Maturity model of service grid practice

From monomer to chaotic microservices, how was alicloud managed service grid born?

As a unified infrastructure for application service communication,   It can (and should) be adopted gradually. Here, we introduce its practice maturity model, which is divided into five levels:One click enableObservable liftSafety reinforcementMultiple infrastructure support, andMulti cluster Hybrid Management。 These five aspects cover the unified traffic management, unified observability, unified service security and hybrid management supporting different computing infrastructures and multi cluster non container applications described above.

Readers of istio service grid technology analysis and practice can experience ASM products for free! Click to learn about alicloud service grid product

Introduction to the author

Wang XiningAlibaba cloud senior technical expert, technical director of Alibaba cloud service grid product ASM and istio on ACK, focusing on kubernetes, cloud native, service grid and other fields. Previously, he worked in IBM China Development Center and served as the chairman of the Patent Technology Review Committee. As an architect and major developer, he was responsible for participating in a series of work in SOA middleware, cloud computing and other fields, and has more than 50 international technology patents in related fields. He is the author of istio service grid technology analysis and practice. xining. [email protected]

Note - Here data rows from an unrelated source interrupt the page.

theorem phase1_keys (s : List Char) :
    ∀ (k : Int) (d : PySem.Dict Int Nat) (n : Nat),
      ∀ j ∈ ((PySem.List.enumerate s k).foldl pvStepA (d, n)).1.keys,
        j ∈ d.keys ∨ (k ≤ j ∧ j < k + s.length) := by
  induction s with
  | nil => intro k d n j hj; simp [PySem.List.enumerate] at hj; exact Or.inl hj
  | cons c s ih =>
    intro k d n j hj
    rw [PySem.List.enumerate_cons, List.foldl_cons] at hj
    by_cases hh : c = '#'
    · subst hh
      have hj' := hj
      rw [show pvStepA (d, n) (k, '#') = (d.insert k n, 0) by simp [pvStepA]] at hj'
      rcases ih (k+1) (d.insert k n) 0 j hj' with h | h
      · rcases (PySem.Dict.mem_keys_insert d k j n).1 h with rfl | h
        · right; simp
        · exact Or.inl h
      · right; simp at h ⊢; omega
    · have hstep : pvStepA (d, n) (k, c) = (d, if c = 'O' then n + 1 else n) := by
        simp [pvStepA, hh]; split_ifs <;> rfl
      rw [hstep] at hj
      rcases ih (k+1) d _ j hj with h | h
      · exact Or.inl h
      · right; simp at h ⊢; omega

-- ---- loop lemmas ----
theorem pvLoopA_acc (d : PySem.Dict Int Nat) (locs : List Int) :
    ∀ (fuel : Nat) (i : Int), (i + 1).toNat ≤ fuel →
      ∀ acc, pvLoopA d locs i acc = acc ++ pvLoopA d locs i [] := by
  intro fuel
  induction fuel with
  | zero =>
    intro i hi acc
    rw [pvLoopA.eq_def]; conv_rhs => rw [pvLoopA.eq_def]
    have h0 : ¬ (0 ≤ i) := by omega
    simp [h0]
  | succ fuel ih =>
    intro i hi acc
    by_cases h0 : 0 ≤ i
    · by_cases hm : i ∈ locs
      · rw [pvLoopA.eq_def]; conv_rhs => rw [pvLoopA.eq_def]
        simp only [if_pos h0, if_pos hm]
        rw [List.nil_append,
          ih (i - (d.getD i 0 : Int) - 1) (by omega) (acc ++ ('#' :: List.replicate (d.getD i 0) 'O')),
          ih (i - (d.getD i 0 : Int) - 1) (by omega) ('#' :: List.replicate (d.getD i 0) 'O')]
        simp
      · rw [pvLoopA.eq_def]; conv_rhs => rw [pvLoopA.eq_def]
        simp only [if_pos h0, if_neg hm]
        rw [List.nil_append, ih (i - 1) (by omega) (acc ++ ['.']), ih (i - 1) (by omega) ['.']]
        simp
    · rw [pvLoopA.eq_def]; conv_rhs => rw [pvLoopA.eq_def]
      simp [h0]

Before 11:00 August 14th, Alibaba’s cloud official account message area.Welcome to discuss and exchange your doubts about istio, a service grid technology,Select the top 3 in the comments and praise, and send out a Book of istio service grid technology analysis and practice!

Alibaba cloud nativeFocus on micro service, Serverless, container, Service Mesh and other technology areas, focusing on cloud native technology trends, cloud native large-scale landing practice, do the best understanding of the official account of cloud developers.